Previously reported radiographic features suggestive of the development of chondrosarcoma in enchondromatosis include cortical destruction and extra-osseous soft tissue mass [3]. Several studies have assessed the MRI features which may differentiate between LGCT and HGCT in the setting of a solitary lesion [17,18,19], which were summarised in a systematic review by Deckers et al. who concluded that loss of entrapped fatty marrow, cortical breakthrough and extra-osseous soft tissue extension was more often seen with HGCT than LGCT [20]. These studies predominantly assessed major long bone lesions, with no study currently published looking at the MRI differentiation of LGCT from HGCT in a large group of tumours arising from flat bones. Douis et al. [18] found that bone oedema, periosteal reaction, bone expansion, cortical destruction, soft tissue mass and soft tissue oedema were all features associated with HGCT in the major long bones. All of these features apart from bone expansion were also found to favour HGCT of the major long bones in patients with enchondromatosis. Fayed et al. [11] and Ogose et al. [14] found that chondrosarcomas of the hands and feet had associated extra-osseous soft tissue mass in 70% and 79% of cases respectively, while Zhou et al. found bone expansion to be indicative of secondary CS in enchondromatosis of the hands and feet [24]. However, in the current study, there were no MRI features which helped to differentiate LGCT and HGCT in the hands and feet.

The current study has several limitations, including its retrospective nature and a relatively small sample size. In 11 cases, histological diagnosis relied purely on needle biopsy which may underestimate the grade of chondral tumours compared to surgical histology [25]. In most cases, there was no previous MRI study of the biopsied lesion for assessment of lesion growth as a further indication of tumour grade. The majority of MRI examinations were performed prior to referral with differing protocols, which may have affected the appearances of peri-lesional bone marrow and soft tissue oedema from case to case. Only a minority of contrast-enhanced studies were available, but as the aim of the study was to evaluate whether MRI could differentiate low- and high-grade chondrosarcoma, techniques such as dynamic contrast-enhanced MRI and diffusion-weighted imaging (DWI) were not assessed. The former has not been shown to be of value in differentiating enchondroma from chondrosarcoma [13], while DWI has also not been found useful for the identification of chondrosarcoma [26]. Finally, FDG-PET studies were also not available in any cases. FDG-PET has shown value in differentiating low-grade chondral tumours from higher-grade lesions based on SUVmax [27], and therefore, this could be the subject of further research in the setting of enchondromatosis.

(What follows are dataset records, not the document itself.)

-- pv_equiv track=rewrite | github.com/DeepRiskAUMC/DEEP-RISK-Fibrosis-project-2021-2022 | fibrosis_segmentation_FvL/data_loading/load_data.py | get_slice_indices
-- ===== SOURCE A (Python) =====
-- def get_slice_indices(pat_ids):
--     indices = []
--     slice_nr = 0
--     prev_pat_id = None
--     for pat_id in pat_ids:
--         if prev_pat_id is None:
--             prev_pat_id = pat_id
--         elif prev_pat_id == pat_id:
--             slice_nr += 1
--         else:
--             slice_nr = 0
--         indices.append(slice_nr)
--         prev_pat_id = pat_id
--     if len(indices) != len(pat_ids):
--         raise ValueError('Number of slice indices must be equal to number of patient ids')
--     return indices
-- ===== SOURCE B (Python) =====
-- def get_slice_indices(pat_ids):
--     # Split pat_ids into maximal runs of consecutive equal ids; each run of
--     # length L contributes 0..L-1 to the output.
--     indices = []
--     i, n = 0, len(pat_ids)
--     while i < n:
--         j = i
--         while j < n and pat_ids[j] == pat_ids[i]:
--             j += 1
--         indices.extend(range(j - i))
--         i = j
--     return indices
-- ===== Notes on version B (the rewrite author's own statement) =====
-- stated objective: alternative
-- what changed: Replaced the stateful prev/slice_nr single-pass loop by a run-splitting two-pointer scan that emits range(run_length) per maximal run of equal ids, dropping the provably dead length check.
import Mathlib
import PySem

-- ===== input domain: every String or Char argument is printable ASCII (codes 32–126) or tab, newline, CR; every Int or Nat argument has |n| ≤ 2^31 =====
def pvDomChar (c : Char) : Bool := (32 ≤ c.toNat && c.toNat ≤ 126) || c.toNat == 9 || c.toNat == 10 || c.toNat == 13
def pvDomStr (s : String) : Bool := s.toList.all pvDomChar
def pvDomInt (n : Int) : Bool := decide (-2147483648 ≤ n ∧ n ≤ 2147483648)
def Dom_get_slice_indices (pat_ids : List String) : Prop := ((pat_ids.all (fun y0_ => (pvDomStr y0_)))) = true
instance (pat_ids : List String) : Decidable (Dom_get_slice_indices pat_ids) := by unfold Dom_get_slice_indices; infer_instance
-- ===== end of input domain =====

-- B replaces A's stateful prev/slice_nr loop by a run-splitting scan emitting 0..len-1
-- per maximal run of equal ids (alternative decomposition; A's length check is dead code).


-- ===== PORT A =====
-- the for-loop of A: state (indices, slice_nr, prev_pat_id)
def gsiLoopA : List String → List Int → Int → Option String → List Int
  | [], indices, _, _ => indices
  | pat_id :: rest, indices, slice_nr, prev =>
    match prev with
    | none => gsiLoopA rest (indices ++ [slice_nr]) slice_nr (some pat_id)
    | some q =>
      if q == pat_id then
        gsiLoopA rest (indices ++ [slice_nr + 1]) (slice_nr + 1) (some pat_id)
      else
        gsiLoopA rest (indices ++ [(0 : Int)]) 0 (some pat_id)

-- A's final `if len(indices) != len(pat_ids): raise` never fires (one append per element); omitted.
def get_slice_indices (pat_ids : List String) : List Int :=
  gsiLoopA pat_ids [] 0 none

-- ===== PORT B =====
-- inner while loop of Source B: length of the maximal prefix of xs equal to x, and the remainder
def gsiSplitRun (x : String) : List String → Nat × List String
  | [] => (0, [])
  | y :: ys => if y == x then
      let p := gsiSplitRun x ys
      (p.1 + 1, p.2)
    else (0, y :: ys)

theorem gsiSplitRun_len (x : String) (xs : List String) : (gsiSplitRun x xs).2.length ≤ xs.length := by
  induction xs with
  | nil => simp [gsiSplitRun]
  | cons y ys ih =>
    simp only [gsiSplitRun]
    split
    · exact Nat.le_trans ih (Nat.le_succ _)
    · simp

-- outer while loop of Source B: each maximal run of length L contributes range(L)
def get_slice_indices_alt : List String → List Int
  | [] => []
  | x :: xs =>
    let p := gsiSplitRun x xs
    (List.range (p.1 + 1)).map (fun i : Nat => (i : Int)) ++ get_slice_indices_alt p.2
termination_by l => l.length
decreasing_by
  have := gsiSplitRun_len x xs
  simp
  omega

-- ===== PRECONDITION & SPEC =====
def Spec_get_slice_indices (pat_ids : List String) (out : List Int) : Prop := out = get_slice_indices_alt pat_ids
instance (pat_ids : List String) (out : List Int) : Decidable (Spec_get_slice_indices pat_ids out) := by unfold Spec_get_slice_indices; infer_instance

-- ===== CLAIM (what is proved, stated in full; the proofs are below) =====
def Claim_equal_get_slice_indices : Prop := ∀ (pat_ids : List String), Dom_get_slice_indices pat_ids → Spec_get_slice_indices pat_ids (get_slice_indices pat_ids)

-- ===== LEMMAS AND PROOFS =====

theorem cons_range_map_int (k : Nat) (s : Int) :
    s :: (List.range k).map (fun i : Nat => s + 1 + (i : Int)) =
      (List.range (k + 1)).map (fun i : Nat => s + (i : Int)) := by
  rw [List.range_succ_eq_map, List.map_cons, List.map_map]
  refine congrArg₂ _ (by simp) ?_
  refine List.map_congr_left ?_
  intro i _
  simp [Function.comp]
  ring

theorem gsiLoopA_some (xs : List String) :
    ∀ (x : String) (s : Int) (acc : List Int),
      gsiLoopA xs acc s (some x) =
        acc ++ (List.range (gsiSplitRun x xs).1).map (fun i : Nat => s + 1 + (i : Int)) ++
          get_slice_indices_alt (gsiSplitRun x xs).2 := by
  induction xs with
  | nil => intro x s acc; simp [gsiLoopA, gsiSplitRun, get_slice_indices_alt]
  | cons y ys ih =>
    intro x s acc
    by_cases h : y = x
    · subst h
      show gsiLoopA (y :: ys) acc s (some y) = _
      simp only [gsiLoopA, gsiSplitRun, beq_self_eq_true, if_true]
      rw [ih y (s + 1) (acc ++ [s + 1])]
      rw [List.append_assoc, List.append_assoc, List.cons_append, List.nil_append,
        ← List.cons_append, cons_range_map_int (gsiSplitRun y ys).1 (s + 1),
        ← List.append_assoc]
    · have hb : (y == x) = false := beq_eq_false_iff_ne.mpr h
      have hb2 : (x == y) = false := beq_eq_false_iff_ne.mpr (Ne.symm h)
      simp only [gsiLoopA, gsiSplitRun, hb, hb2, Bool.false_eq_true, if_false]
      rw [ih y 0 (acc ++ [(0 : Int)])]
      rw [List.append_assoc, List.append_assoc, List.cons_append, List.nil_append,
        ← List.cons_append, cons_range_map_int (gsiSplitRun y ys).1 0]
      simp only [get_slice_indices_alt, List.range_zero, List.map_nil, List.append_nil]
      have hf : (fun i : Nat => (0 : Int) + (i : Int)) = (fun i : Nat => (i : Int)) := by
        funext i; simp
      rw [hf]

theorem gsiEqual (pat_ids : List String) :
    get_slice_indices pat_ids = get_slice_indices_alt pat_ids := by
  cases pat_ids with
  | nil => simp [get_slice_indices, gsiLoopA, get_slice_indices_alt]
  | cons x xs =>
    show gsiLoopA (x :: xs) [] 0 none = _
    simp only [gsiLoopA]
    rw [gsiLoopA_some xs x 0 ([] ++ [(0 : Int)])]
    rw [List.nil_append, List.cons_append, List.nil_append,
      cons_range_map_int (gsiSplitRun x xs).1 0]
    simp only [get_slice_indices_alt]
    have hf : (fun i : Nat => (0 : Int) + (i : Int)) = (fun i : Nat => (i : Int)) := by
      funext i; simp
    rw [hf]

-- ===== VERDICT (by name: the statement is the Claim_ definition above) =====
theorem get_slice_indices_spec : Claim_equal_get_slice_indices := by
  intro pat_ids _
  exact gsiEqual pat_ids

In conclusion, the current study suggests that high-grade CS is more likely to occur in Maffucci syndrome and in tumours arising from the pelvis. The presence of bone oedema, periosteal reaction and soft tissue oedema on MRI may indicate high-grade malignant transformation in patients with enchondromatosis. In addition, cortical destruction and soft tissue mass are features suggestive of HGCT in major long bone lesions, but no significant differentiating features were identified in the small bones of the hands and feet.